*TASK DIRECTIONS*: Lines to restate from the data below: from the one containing "exact ((h3 x).symm)" to the one containing "rw [pvOk_mono hx' m hxm, Bool.and_true]", both included. Give them again exactly, and only them.

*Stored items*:

+ + + + +

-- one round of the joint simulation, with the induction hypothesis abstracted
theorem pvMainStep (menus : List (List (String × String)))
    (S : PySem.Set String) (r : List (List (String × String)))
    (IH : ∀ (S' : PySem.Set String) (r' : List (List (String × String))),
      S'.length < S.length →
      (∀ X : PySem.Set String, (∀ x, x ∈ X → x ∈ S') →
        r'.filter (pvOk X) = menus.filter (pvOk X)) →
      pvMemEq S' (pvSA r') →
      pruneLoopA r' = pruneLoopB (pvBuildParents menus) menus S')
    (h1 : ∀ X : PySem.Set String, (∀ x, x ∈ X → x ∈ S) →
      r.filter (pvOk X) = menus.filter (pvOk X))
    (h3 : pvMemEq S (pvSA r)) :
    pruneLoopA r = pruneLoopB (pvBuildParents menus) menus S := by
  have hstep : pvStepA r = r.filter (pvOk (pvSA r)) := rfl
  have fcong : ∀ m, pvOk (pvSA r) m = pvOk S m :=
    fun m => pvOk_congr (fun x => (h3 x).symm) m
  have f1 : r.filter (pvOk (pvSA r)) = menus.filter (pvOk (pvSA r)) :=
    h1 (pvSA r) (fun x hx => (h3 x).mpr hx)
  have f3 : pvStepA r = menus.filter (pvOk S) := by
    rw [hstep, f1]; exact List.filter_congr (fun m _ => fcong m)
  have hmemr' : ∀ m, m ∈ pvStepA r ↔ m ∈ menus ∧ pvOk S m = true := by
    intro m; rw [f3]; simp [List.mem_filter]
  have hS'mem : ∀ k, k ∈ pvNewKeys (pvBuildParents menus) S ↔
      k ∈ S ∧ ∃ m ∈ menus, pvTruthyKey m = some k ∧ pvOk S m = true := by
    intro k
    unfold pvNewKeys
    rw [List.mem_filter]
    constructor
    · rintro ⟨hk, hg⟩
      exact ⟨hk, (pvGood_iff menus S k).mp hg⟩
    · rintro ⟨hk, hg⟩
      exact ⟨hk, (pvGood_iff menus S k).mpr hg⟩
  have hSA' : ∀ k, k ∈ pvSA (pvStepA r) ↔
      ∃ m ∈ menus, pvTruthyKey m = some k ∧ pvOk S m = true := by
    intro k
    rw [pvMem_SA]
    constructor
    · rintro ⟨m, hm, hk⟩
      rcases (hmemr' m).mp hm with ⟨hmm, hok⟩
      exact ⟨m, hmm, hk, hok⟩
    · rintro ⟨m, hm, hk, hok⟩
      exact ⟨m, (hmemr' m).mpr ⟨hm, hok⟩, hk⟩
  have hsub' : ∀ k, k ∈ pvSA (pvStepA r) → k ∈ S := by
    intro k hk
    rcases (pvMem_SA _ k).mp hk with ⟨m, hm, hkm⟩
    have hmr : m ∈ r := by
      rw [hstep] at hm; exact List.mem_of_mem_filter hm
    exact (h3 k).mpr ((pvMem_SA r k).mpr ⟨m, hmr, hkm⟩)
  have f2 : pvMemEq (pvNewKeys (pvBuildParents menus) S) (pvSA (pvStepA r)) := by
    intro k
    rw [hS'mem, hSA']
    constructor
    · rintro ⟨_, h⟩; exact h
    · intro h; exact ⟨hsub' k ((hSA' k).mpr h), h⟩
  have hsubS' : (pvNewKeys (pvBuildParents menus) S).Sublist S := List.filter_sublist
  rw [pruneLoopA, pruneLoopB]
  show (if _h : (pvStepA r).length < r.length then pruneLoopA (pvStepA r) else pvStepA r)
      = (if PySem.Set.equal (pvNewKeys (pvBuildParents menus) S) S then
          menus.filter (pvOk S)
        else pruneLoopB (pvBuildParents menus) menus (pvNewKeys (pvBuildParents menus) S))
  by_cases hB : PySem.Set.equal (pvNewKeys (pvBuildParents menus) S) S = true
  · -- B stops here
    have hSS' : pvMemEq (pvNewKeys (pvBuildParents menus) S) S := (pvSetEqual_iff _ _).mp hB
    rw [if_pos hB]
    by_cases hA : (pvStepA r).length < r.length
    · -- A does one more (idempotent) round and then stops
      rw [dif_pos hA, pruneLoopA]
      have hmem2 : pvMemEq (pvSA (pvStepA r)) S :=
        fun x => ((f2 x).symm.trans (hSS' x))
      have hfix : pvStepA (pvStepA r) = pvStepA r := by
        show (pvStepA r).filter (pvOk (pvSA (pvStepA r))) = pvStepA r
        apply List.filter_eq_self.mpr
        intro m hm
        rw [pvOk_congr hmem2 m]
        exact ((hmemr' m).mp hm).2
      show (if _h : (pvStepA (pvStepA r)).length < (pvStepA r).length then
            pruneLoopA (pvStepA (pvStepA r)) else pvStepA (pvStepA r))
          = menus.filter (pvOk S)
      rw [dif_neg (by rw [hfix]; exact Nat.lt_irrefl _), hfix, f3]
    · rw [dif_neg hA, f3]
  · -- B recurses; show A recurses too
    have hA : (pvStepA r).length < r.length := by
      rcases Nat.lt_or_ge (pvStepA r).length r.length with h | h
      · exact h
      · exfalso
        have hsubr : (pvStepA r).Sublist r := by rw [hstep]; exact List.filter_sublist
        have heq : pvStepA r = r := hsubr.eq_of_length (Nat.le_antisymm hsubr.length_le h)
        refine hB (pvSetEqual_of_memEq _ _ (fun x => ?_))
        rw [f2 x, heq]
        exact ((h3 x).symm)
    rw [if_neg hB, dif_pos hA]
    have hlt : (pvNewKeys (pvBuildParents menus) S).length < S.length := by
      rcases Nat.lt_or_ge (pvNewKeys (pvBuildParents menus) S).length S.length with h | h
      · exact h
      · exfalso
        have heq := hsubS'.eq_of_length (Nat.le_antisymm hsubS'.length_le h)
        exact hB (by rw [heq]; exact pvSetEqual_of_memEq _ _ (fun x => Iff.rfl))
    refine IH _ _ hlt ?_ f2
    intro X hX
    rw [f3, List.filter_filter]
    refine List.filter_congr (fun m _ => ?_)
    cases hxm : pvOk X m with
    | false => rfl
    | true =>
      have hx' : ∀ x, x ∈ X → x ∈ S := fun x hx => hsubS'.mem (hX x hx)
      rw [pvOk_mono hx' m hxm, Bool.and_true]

+ + + + +

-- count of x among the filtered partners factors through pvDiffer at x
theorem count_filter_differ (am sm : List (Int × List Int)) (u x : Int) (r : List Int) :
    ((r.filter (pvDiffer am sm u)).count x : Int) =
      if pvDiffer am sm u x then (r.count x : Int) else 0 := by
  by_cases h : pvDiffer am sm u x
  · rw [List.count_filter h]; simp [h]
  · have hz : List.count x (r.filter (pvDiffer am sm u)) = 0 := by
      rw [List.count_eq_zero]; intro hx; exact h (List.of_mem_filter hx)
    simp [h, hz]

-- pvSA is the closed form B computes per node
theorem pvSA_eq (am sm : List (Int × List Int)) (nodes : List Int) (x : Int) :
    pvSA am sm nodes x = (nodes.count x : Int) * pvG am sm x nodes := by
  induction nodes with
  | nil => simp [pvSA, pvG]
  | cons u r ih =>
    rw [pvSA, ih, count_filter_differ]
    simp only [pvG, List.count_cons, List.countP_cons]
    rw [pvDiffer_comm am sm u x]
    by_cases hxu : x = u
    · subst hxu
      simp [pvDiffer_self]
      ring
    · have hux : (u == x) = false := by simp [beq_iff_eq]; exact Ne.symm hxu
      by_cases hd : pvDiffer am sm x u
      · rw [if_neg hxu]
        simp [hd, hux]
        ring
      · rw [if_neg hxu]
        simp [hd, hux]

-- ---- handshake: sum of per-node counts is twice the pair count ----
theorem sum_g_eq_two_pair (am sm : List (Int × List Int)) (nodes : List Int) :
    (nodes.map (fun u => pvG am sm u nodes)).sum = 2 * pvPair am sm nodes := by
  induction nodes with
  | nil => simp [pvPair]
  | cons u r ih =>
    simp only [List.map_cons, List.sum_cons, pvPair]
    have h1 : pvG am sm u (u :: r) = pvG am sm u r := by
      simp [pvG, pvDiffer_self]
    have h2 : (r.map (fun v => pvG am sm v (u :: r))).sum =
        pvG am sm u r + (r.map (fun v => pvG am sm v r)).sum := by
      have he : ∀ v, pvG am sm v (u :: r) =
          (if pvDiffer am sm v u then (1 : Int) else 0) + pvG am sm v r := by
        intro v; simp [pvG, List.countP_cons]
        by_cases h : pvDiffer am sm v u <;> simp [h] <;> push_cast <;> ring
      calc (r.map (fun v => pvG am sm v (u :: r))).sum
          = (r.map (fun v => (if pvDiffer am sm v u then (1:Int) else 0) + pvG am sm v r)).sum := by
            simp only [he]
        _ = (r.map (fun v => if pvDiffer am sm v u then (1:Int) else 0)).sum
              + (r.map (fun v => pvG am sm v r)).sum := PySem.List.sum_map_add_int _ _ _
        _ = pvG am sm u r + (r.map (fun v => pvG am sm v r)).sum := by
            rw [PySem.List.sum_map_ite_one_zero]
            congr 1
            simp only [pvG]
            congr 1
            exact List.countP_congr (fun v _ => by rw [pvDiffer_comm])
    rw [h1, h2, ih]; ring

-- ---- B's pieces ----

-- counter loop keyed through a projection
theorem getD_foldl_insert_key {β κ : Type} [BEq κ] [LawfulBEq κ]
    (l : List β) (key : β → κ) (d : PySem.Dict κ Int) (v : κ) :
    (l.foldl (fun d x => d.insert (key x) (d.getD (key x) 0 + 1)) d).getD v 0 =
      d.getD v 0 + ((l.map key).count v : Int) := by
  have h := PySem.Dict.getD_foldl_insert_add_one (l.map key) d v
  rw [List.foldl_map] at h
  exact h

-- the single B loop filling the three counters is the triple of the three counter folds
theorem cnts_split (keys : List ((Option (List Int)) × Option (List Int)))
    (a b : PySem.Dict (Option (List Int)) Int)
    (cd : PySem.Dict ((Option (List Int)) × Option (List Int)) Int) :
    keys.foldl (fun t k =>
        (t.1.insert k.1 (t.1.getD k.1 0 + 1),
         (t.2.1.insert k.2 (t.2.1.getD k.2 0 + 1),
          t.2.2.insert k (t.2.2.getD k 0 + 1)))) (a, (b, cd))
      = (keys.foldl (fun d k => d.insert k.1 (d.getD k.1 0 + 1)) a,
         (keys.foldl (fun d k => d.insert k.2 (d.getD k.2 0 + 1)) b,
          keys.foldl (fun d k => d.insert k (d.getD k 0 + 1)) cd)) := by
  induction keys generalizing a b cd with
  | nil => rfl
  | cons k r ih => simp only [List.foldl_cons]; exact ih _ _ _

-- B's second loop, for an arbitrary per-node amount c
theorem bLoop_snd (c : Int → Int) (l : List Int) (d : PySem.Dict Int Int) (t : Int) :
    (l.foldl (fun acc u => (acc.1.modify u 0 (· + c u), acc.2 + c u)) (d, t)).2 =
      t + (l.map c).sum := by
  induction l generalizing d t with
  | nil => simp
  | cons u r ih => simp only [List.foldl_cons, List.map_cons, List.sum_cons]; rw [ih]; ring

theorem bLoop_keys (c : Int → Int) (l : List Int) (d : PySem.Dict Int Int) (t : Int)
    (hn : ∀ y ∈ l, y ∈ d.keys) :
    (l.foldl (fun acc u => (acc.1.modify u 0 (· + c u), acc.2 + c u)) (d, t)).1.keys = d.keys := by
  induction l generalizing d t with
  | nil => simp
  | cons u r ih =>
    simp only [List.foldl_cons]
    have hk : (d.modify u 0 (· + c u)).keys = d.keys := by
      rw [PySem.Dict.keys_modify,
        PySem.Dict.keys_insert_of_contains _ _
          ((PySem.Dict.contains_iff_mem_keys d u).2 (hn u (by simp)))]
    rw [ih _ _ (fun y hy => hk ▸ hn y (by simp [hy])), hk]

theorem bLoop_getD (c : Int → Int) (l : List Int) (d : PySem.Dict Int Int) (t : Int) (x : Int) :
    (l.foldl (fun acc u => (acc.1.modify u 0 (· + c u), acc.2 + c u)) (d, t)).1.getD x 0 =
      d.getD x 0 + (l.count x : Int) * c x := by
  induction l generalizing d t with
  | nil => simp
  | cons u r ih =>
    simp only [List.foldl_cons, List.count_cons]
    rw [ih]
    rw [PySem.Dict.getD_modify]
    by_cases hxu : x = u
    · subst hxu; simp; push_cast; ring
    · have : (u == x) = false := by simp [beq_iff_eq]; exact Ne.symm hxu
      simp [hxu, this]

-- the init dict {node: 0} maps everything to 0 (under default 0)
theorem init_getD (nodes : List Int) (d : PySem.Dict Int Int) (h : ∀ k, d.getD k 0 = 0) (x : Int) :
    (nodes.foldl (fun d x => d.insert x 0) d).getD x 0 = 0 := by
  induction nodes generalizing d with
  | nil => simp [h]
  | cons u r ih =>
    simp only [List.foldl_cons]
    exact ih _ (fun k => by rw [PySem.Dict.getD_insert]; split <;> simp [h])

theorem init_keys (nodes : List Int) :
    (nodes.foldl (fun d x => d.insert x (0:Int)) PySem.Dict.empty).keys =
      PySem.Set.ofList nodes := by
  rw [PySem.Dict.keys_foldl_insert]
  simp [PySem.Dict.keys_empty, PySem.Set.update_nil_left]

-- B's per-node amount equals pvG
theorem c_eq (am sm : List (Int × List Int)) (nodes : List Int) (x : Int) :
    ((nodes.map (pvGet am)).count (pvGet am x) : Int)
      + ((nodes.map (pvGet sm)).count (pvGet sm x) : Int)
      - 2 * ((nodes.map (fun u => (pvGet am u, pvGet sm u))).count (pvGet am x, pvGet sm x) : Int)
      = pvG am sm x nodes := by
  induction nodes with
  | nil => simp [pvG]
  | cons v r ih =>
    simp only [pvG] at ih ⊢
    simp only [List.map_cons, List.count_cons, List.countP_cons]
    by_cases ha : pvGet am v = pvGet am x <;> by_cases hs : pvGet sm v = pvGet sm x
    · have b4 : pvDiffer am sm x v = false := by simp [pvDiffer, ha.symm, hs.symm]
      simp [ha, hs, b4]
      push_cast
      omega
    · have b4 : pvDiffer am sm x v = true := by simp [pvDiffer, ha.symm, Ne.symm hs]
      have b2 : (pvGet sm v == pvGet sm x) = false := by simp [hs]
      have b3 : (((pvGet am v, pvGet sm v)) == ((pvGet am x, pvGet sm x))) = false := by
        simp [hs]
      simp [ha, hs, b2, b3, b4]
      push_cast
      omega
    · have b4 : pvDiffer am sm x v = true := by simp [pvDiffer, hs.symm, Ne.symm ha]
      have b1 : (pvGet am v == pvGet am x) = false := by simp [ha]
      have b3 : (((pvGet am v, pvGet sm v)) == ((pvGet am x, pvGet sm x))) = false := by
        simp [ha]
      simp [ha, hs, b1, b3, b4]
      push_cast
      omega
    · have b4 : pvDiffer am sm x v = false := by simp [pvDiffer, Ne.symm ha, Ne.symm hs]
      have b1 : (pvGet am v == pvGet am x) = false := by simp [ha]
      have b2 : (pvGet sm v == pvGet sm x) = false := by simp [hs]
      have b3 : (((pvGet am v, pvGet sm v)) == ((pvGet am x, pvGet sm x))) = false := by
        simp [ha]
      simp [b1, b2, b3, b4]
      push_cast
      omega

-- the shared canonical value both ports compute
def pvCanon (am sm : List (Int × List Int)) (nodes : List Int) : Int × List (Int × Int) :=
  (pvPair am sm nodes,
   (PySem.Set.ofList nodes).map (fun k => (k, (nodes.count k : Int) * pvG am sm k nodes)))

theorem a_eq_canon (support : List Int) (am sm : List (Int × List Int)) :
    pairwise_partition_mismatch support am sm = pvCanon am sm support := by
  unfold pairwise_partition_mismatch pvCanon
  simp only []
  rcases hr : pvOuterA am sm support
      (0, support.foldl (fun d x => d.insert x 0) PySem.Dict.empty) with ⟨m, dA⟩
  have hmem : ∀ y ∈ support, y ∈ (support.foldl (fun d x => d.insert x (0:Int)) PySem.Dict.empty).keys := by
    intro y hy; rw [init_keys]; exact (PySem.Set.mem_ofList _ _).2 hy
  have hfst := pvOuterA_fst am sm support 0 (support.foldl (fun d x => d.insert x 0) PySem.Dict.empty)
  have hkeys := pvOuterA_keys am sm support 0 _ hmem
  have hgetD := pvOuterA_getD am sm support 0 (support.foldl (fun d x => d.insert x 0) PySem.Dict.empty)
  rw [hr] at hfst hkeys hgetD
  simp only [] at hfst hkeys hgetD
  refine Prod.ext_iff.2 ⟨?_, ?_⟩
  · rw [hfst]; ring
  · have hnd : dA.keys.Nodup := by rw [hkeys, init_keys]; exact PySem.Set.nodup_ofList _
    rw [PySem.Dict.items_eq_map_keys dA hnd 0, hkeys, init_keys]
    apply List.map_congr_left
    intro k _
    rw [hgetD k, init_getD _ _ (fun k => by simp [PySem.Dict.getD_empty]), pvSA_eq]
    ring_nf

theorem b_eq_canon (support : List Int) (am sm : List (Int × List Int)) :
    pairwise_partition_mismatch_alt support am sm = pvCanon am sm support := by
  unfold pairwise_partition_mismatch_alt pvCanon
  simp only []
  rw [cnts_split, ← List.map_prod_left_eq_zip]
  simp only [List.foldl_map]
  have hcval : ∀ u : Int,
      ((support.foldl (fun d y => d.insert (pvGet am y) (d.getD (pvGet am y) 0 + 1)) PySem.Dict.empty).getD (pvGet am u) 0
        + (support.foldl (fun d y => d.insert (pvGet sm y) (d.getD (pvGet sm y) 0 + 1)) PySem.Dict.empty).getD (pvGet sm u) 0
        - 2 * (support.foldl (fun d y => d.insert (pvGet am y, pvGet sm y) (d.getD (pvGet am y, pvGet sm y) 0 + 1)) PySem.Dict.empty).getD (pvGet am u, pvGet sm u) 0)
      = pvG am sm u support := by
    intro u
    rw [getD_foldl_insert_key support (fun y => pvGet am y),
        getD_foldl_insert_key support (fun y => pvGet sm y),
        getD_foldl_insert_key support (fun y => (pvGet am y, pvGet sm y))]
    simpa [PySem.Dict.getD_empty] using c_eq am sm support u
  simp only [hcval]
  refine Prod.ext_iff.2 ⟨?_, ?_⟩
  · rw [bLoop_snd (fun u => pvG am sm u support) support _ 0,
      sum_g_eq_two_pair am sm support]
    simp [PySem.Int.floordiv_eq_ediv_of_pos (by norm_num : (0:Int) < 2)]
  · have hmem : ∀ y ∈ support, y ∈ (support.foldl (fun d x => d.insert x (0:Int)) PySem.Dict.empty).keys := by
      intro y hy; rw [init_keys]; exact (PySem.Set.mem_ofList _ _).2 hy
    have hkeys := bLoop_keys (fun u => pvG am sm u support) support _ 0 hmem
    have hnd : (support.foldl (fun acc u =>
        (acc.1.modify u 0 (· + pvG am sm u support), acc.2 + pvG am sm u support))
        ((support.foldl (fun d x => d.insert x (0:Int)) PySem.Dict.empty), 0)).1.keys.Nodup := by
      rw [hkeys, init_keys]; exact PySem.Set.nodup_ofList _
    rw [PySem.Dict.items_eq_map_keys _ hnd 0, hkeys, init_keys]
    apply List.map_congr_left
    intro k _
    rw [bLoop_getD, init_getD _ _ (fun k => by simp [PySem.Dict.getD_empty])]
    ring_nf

+ + + + +

*RESPONSE TO THIS EXERCISE*:
        exact ((h3 x).symm)
    rw [if_neg hB, dif_pos hA]
    have hlt : (pvNewKeys (pvBuildParents menus) S).length < S.length := by
      rcases Nat.lt_or_ge (pvNewKeys (pvBuildParents menus) S).length S.length with h | h
      · exact h
      · exfalso
        have heq := hsubS'.eq_of_length (Nat.le_antisymm hsubS'.length_le h)
        exact hB (by rw [heq]; exact pvSetEqual_of_memEq _ _ (fun x => Iff.rfl))
    refine IH _ _ hlt ?_ f2
    intro X hX
    rw [f3, List.filter_filter]
    refine List.filter_congr (fun m _ => ?_)
    cases hxm : pvOk X m with
    | false => rfl
    | true =>
      have hx' : ∀ x, x ∈ X → x ∈ S := fun x hx => hsubS'.mem (hX x hx)
      rw [pvOk_mono hx' m hxm, Bool.and_true]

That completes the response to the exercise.